Source code for unit_scaling.analysis

# Copyright (c) 2023 Graphcore Ltd. All rights reserved.

"""Tools for analysing scale (and other metrics) within PyTorch models."""

import colorsys
import logging
import re
from math import isnan
from typing import TYPE_CHECKING, Any, List, Optional, Tuple

import matplotlib
import matplotlib.colors
import matplotlib.pyplot as plt
import pandas as pd
import seaborn as sns  # type: ignore[import-untyped]
from datasets import load_dataset  # type: ignore[import-untyped]
from torch import Tensor, nn
from torch.fx.graph import Graph
from torch.fx.node import Node

from ._internal_utils import generate__all__
from .transforms import (
    Metrics,
    prune_non_float_tensors,
    prune_same_scale_tensors,
    track_scales,
)

if TYPE_CHECKING:  # pragma: no cover
    from transformers.tokenization_utils_base import (  # type: ignore
        PreTrainedTokenizerBase,
    )

logger = logging.getLogger(__name__)


def _example_seqs(
    batch_size: int,
    min_seq_len: int,
    dataset_path: str = "wikitext",
    dataset_name: str = "wikitext-103-v1",
    shuffle_buffer_size: int = 10_000,
    seed: int = 1472,
) -> List[str]:
    dataset = load_dataset(dataset_path, dataset_name, split="test", streaming=True)
    shuffled_dataset = dataset.shuffle(seed=seed, buffer_size=shuffle_buffer_size)
    filtered_dataset = shuffled_dataset.filter(lambda d: len(d["text"]) > min_seq_len)
    batch = filtered_dataset.take(batch_size)
    return [d["text"] for d in batch]


def _create_batch(
    tokenizer: "PreTrainedTokenizerBase",
    seqs: List[str],
    seq_len: int,
) -> Tuple[Tensor, Tensor, Tensor]:
    if tokenizer.pad_token is None:
        tokenizer.pad_token = tokenizer.eos_token
    out = tokenizer(
        seqs, max_length=seq_len + 1, truncation=True, return_tensors="pt", padding=True
    )
    input_idxs = out["input_ids"][:, :seq_len].clone()
    attn_mask = out["attention_mask"][:, :seq_len].clone()
    labels = out["input_ids"][:, 1 : seq_len + 1].clone()
    return input_idxs, attn_mask, labels



[docs]
def example_batch(
    tokenizer: "PreTrainedTokenizerBase",
    batch_size: int,
    seq_len: int,
    dataset_path: str = "wikitext",
    dataset_name: str = "wikitext-103-v1",
    shuffle_buffer_size: int = 10_000,
    seed: int = 1472,
) -> Tuple[Tensor, Tensor, Tensor]:
    """Generates a batch of token IDs from a given dataset, along with an attention mask
    and labels (just the shifted token IDs).

    Args:
        tokenizer (PreTrainedTokenizerBase): the tokenizer applied to the text data.
        batch_size (int): the batch size of the returned tensor.
        seq_len (int): the sequence length (number of IDs) of the returned tensor.
        dataset_path (str, optional): huggingface path of the dataset to use for
            visualisation. Defaults to "wikitext".
        dataset_name (str, optional): huggingface name of the dataset to use for
            visualisation. Defaults to "wikitext-103-v1".
        shuffle_buffer_size (int, optional): the tokenized data is a random sample from
            a chunk of the full dataset. This determines the chunk size.
            Defaults to 10_000.
        seed (int, optional): shuffle seed. Defaults to 1472.

    Returns:
        Tuple[Tensor]: a tuple of (input_idxs, attn_mask, labels)
    """
    seqs = _example_seqs(
        batch_size, seq_len * 4, dataset_path, dataset_name, shuffle_buffer_size, seed
    )
    return _create_batch(
        tokenizer,
        seqs,
        seq_len,
    )




[docs]
def graph_to_dataframe(g: Graph) -> pd.DataFrame:
    """Converts a :class:`torch.fx.Graph` with annotated
    :class:`unit_scaling.transforms.Metrics` into a :class:`pandas.DataFrame`.

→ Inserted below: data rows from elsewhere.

-- pv_equiv track=rewrite | github.com/Joacoromero06/Proyects | numerical_analysis/Estudio_representacion/utils/funciones.py | quitar_1er_digito
-- ===== SOURCE A (Python) =====
-- def quitar_1er_digito(x_ent: int) -> int:
--     x = 0
--     e = 0
--     while x_ent >= 10:
--         x = x + (x_ent % 10) * (10**e)
--         x_ent = x_ent // 10
--         e = e + 1
--     return x
-- ===== SOURCE B (Python) =====
-- def quitar_1er_digito(x_ent: int) -> int:
--     if x_ent < 10:
--         return 0
--     p = 10
--     while p * 10 <= x_ent:
--         p *= 10
--     return x_ent % p
-- ===== Notes on version B (the rewrite author's own statement) =====
-- stated objective: simpler
-- what changed: Instead of reconstructing the low digits one at a time with an accumulator and a growing power of ten, B finds the highest power of ten not exceeding the input and returns a single modulo; the x_ent < 10 guard covers the inputs (negatives and 0-9) on which A's loop never runs.
import Mathlib
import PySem

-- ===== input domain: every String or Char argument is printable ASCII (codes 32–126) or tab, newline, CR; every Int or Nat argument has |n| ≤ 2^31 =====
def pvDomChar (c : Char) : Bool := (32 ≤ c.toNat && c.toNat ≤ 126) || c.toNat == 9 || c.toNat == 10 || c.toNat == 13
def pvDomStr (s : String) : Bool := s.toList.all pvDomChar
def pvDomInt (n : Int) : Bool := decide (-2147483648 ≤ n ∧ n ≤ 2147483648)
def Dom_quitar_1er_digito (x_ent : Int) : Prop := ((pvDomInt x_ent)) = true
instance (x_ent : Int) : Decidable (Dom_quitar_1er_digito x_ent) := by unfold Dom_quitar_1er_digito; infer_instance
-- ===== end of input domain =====

-- B replaces A's digit-by-digit reconstruction of the low digits by finding the highest
-- power of ten not exceeding the input and taking a single modulo (objective: simpler).

-- ===== PORT A =====
-- A's while loop: state (x_ent, x, e); e only ever holds 0,1,2,… so it is carried as a Nat.
def pvLoopA (x_ent x : Int) (e : Nat) : Int :=
  if h : 10 ≤ x_ent then
    pvLoopA (PySem.Int.floordiv x_ent 10) (x + (PySem.Int.mod x_ent 10) * 10 ^ e) (e + 1)
  else
    x
termination_by x_ent.toNat
decreasing_by
  rw [PySem.Int.floordiv_eq_ediv_of_pos (by norm_num : (0:ℤ) < 10)]
  omega

def quitar_1er_digito (x_ent : Int) : Int := pvLoopA x_ent 0 0

-- ===== PORT B =====
-- B's while loop: grow p by tens while p*10 ≤ x_ent.  The '0 < p' conjunct is a totality
-- guard only: Source B reaches this loop only with p = 10, and then it is always true.
def pvLoopB (x_ent p : Int) : Int :=
  if h : 0 < p ∧ p * 10 ≤ x_ent then
    pvLoopB x_ent (p * 10)
  else
    p
termination_by (x_ent - p).toNat
decreasing_by omega

def quitar_1er_digito_alt (x_ent : Int) : Int :=
  if x_ent < 10 then 0
  else PySem.Int.mod x_ent (pvLoopB x_ent 10)

-- ===== PRECONDITION & SPEC =====
def Spec_quitar_1er_digito (x_ent : Int) (out : Int) : Prop := out = quitar_1er_digito_alt x_ent
instance (x_ent : Int) (out : Int) : Decidable (Spec_quitar_1er_digito x_ent out) := by unfold Spec_quitar_1er_digito; infer_instance

-- ===== CLAIM (what is proved, stated in full; the proofs are below) =====
def Claim_equal_quitar_1er_digito : Prop := ∀ (x_ent : Int), Dom_quitar_1er_digito x_ent → Spec_quitar_1er_digito x_ent (quitar_1er_digito x_ent)

-- ===== LEMMAS AND PROOFS =====

-- A's accumulator is affine: running the loop with accumulator acc and exponent e just
-- shifts and offsets the run from (0,0).
theorem pvLoopA_shift_aux : ∀ (n : Nat) (x acc : Int) (e : Nat), x.toNat ≤ n →
    pvLoopA x acc e = acc + 10 ^ e * pvLoopA x 0 0 := by
  intro n
  induction n with
  | zero =>
    intro x acc e hn
    have hx : ¬ (10:ℤ) ≤ x := by omega
    rw [pvLoopA, dif_neg hx, pvLoopA, dif_neg hx]
    ring
  | succ n ih =>
    intro x acc e hn
    by_cases h : (10:ℤ) ≤ x
    · have hx' : (PySem.Int.floordiv x 10).toNat ≤ n := by
        rw [PySem.Int.floordiv_eq_ediv_of_pos (by norm_num : (0:ℤ) < 10)]
        omega
      rw [pvLoopA, dif_pos h, ih _ _ _ hx']
      conv_rhs => rw [pvLoopA, dif_pos h, ih _ _ _ hx']
      ring
    · rw [pvLoopA, dif_neg h, pvLoopA, dif_neg h]
      ring

theorem pvLoopA_shift (x acc : Int) (e : Nat) :
    pvLoopA x acc e = acc + 10 ^ e * pvLoopA x 0 0 :=
  pvLoopA_shift_aux x.toNat x acc e le_rfl

-- the loop recurrence in arithmetic form
theorem pvLoopA_rec (x : Int) (hx : 10 ≤ x) :
    pvLoopA x 0 0 = x % 10 + 10 * pvLoopA (x / 10) 0 0 := by
  rw [pvLoopA, dif_pos hx, pvLoopA_shift,
    PySem.Int.floordiv_eq_ediv_of_pos (by norm_num : (0:ℤ) < 10),
    PySem.Int.mod_eq_emod_of_pos (by norm_num : (0:ℤ) < 10)]
  ring

-- splitting an emod by a factor of 10
theorem emod_split (x r : Int) (hr : 0 < r) :
    x % (10 * r) = x % 10 + 10 * ((x / 10) % r) := by
  have h1 := Int.mul_ediv_add_emod x 10
  have h2 := Int.mul_ediv_add_emod (x / 10) r
  have hs0 : 0 ≤ x % 10 := Int.emod_nonneg _ (by norm_num)
  have hs1 : x % 10 < 10 := Int.emod_lt_of_pos _ (by norm_num)
  have ht0 : 0 ≤ (x / 10) % r := Int.emod_nonneg _ (ne_of_gt hr)
  have ht1 : (x / 10) % r < r := Int.emod_lt_of_pos _ hr
  have key : x = (x % 10 + 10 * ((x / 10) % r)) + (10 * r) * ((x / 10) / r) := by
    linarith
  calc x % (10 * r)
      = ((x % 10 + 10 * ((x / 10) % r)) + (10 * r) * ((x / 10) / r)) % (10 * r) := by
        rw [← key]
    _ = (x % 10 + 10 * ((x / 10) % r)) % (10 * r) := by
        rw [Int.add_mul_emod_self_left]
    _ = x % 10 + 10 * ((x / 10) % r) := Int.emod_eq_of_lt (by linarith) (by linarith)

-- main characterisation of A's loop: it returns x mod the highest power of ten ≤ x
theorem pvLoopA_mod : ∀ (n : Nat) (x q : Int) (k : Nat), x.toNat ≤ n → 10 ≤ x →
    q = 10 ^ (k + 1) → q ≤ x → x < 10 * q → pvLoopA x 0 0 = x % q := by
  intro n
  induction n with
  | zero => intro x q k hn hx _ hqx _; omega
  | succ n ih =>
    intro x q k hn hx hq hqx hxq
    have hrec := pvLoopA_rec x hx
    by_cases hx100 : x < 100
    · -- here q must be 10 (k = 0)
      have hk : k = 0 := by
        by_contra hk0
        have h2 : (100:ℤ) = 10 ^ 2 := by norm_num
        have : (100:ℤ) ≤ 10 ^ (k + 1) := by
          rw [h2]; exact pow_le_pow_right₀ (by norm_num) (by omega)
        omega
      subst hk
      have hA0 : pvLoopA (x / 10) 0 0 = 0 := by
        rw [pvLoopA, dif_neg (by omega : ¬ (10:ℤ) ≤ x / 10)]
      rw [hrec, hA0]
      simp [hq]
    · -- x ≥ 100, so k ≥ 1; recurse on x / 10 with q / 10
      rcases k with _ | k'
      · simp at hq; omega
      · have hq'pos : (0:ℤ) < 10 ^ (k' + 1) := by positivity
        have hqsplit : q = 10 * 10 ^ (k' + 1) := by rw [hq]; ring
        have hIH : pvLoopA (x / 10) 0 0 = (x / 10) % (10 ^ (k' + 1)) := by
          apply ih (x / 10) _ k' (by omega) (by omega) rfl (by omega) (by omega)
        rw [hrec, hIH, hqsplit, emod_split x _ hq'pos]

-- B's loop returns p times a power of ten, bracketing x
theorem pvLoopB_spec : ∀ (n : Nat) (x p : Int), (x - p).toNat ≤ n → 0 < p → p ≤ x →
    ∃ k : Nat, pvLoopB x p = p * 10 ^ k ∧ p * 10 ^ k ≤ x ∧ x < p * 10 ^ (k + 1) := by
  intro n
  induction n with
  | zero =>
    intro x p hn hp hpx
    have hstop : ¬ (0 < p ∧ p * 10 ≤ x) := by omega
    refine ⟨0, ?_, by simpa using hpx, by simpa using (by omega : x < p * 10)⟩
    rw [pvLoopB, dif_neg hstop]; ring
  | succ n ih =>
    intro x p hn hp hpx
    by_cases h : 0 < p ∧ p * 10 ≤ x
    · obtain ⟨k, h1, h2, h3⟩ := ih x (p * 10) (by omega) (by omega) h.2
      refine ⟨k + 1, ?_, by linarith [h2, (by ring : p * 10 * 10 ^ k = p * 10 ^ (k + 1))], ?_⟩
      · rw [pvLoopB, dif_pos h, h1]; ring
      · calc x < p * 10 * 10 ^ (k + 1) := h3
          _ = p * 10 ^ (k + 1 + 1) := by ring
    · have hxlt : x < p * 10 := by omega
      refine ⟨0, ?_, by simpa using hpx, by simpa using hxlt⟩
      rw [pvLoopB, dif_neg h]; ring

-- ===== VERDICT (by name: the statement is the Claim_ definition above) =====
theorem quitar_1er_digito_spec : Claim_equal_quitar_1er_digito := by
  intro x _
  unfold Spec_quitar_1er_digito quitar_1er_digito quitar_1er_digito_alt
  by_cases hx : x < 10
  · rw [if_pos hx, pvLoopA, dif_neg (by omega : ¬ (10:ℤ) ≤ x)]
  · rw [if_neg hx]
    rw [not_lt] at hx
    obtain ⟨k, h1, h2, h3⟩ := pvLoopB_spec (x - 10).toNat x 10 le_rfl (by norm_num) hx
    have hq : (10:ℤ) * 10 ^ k = 10 ^ (k + 1) := by ring
    have hpos : (0:ℤ) < 10 * 10 ^ k := by positivity
    rw [h1, PySem.Int.mod_eq_emod_of_pos hpos]
    exact pvLoopA_mod x.toNat x (10 * 10 ^ k) k le_rfl hx (by ring) h2
      (by linarith [h3, (by ring : (10:ℤ) * 10 ^ (k + 1) = 10 * (10 * 10 ^ k))])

    This graph is indended to have been generated by applying
    :func:`unit_scaling.transforms.track_scales` to an arbitrary
    :class:`torch.nn.Module`, running a forward (and possibly backward) pass,
    then calling the `module.scales_graph()` function.

    The resulting dataframe contains all the metrics information for the module,
    and is used internally by the :func:`unit_scaling.analysis.plot` function.

    Args:
        g (Graph): the input graph.

    Returns:
        pd.DataFrame: the metrics dataframe.
    """
    columns = [
        "layer",
        "weight tensor",
        "direction",
        "tensor type",
    ] + Metrics.full_names()
    data = []
    for n in g.nodes:
        # 'output' has to be kept from previous stages to keep fx happy. We drop it here
        if n.name == "output":
            continue
        for direction in ["fwd", "bwd"]:
            tensor_type_prefix = "" if direction == "fwd" else "grad_"
            tensor_type_suffix = "w" if n.meta["requires_grad"] else "x"
            row_data = [
                n.meta["clean_name"],
                n.meta["requires_grad"],
                direction,
                tensor_type_prefix + tensor_type_suffix,
            ]
            for m in Metrics.names():
                directional_metrics = getattr(n.meta["metrics"], direction, None)
                if directional_metrics is not None:
                    v = getattr(directional_metrics, m)
                else:
                    v = None  # pragma: no cover
                row_data.append(v)
            data.append(row_data)

    return pd.DataFrame.from_dict(
        {i: row for i, row in enumerate(data)},
        orient="index",
        columns=columns,
    )




[docs]
def plot(
    g: Graph,
    title: str = "",
    metric: str = "mean_abs",
    prune_same_scale: bool = True,
    show_arrows: bool = True,
    show_error_bars: bool = True,
    show_zero_tensors: bool = False,
    xmin: Optional[float] = None,
    xmax: Optional[float] = None,
) -> matplotlib.axes.Axes:
    """Generate a :mod:`matplotlib` plot visualising the scales in the forward (and
    optionally backward) pass of all tensors in an FX graph.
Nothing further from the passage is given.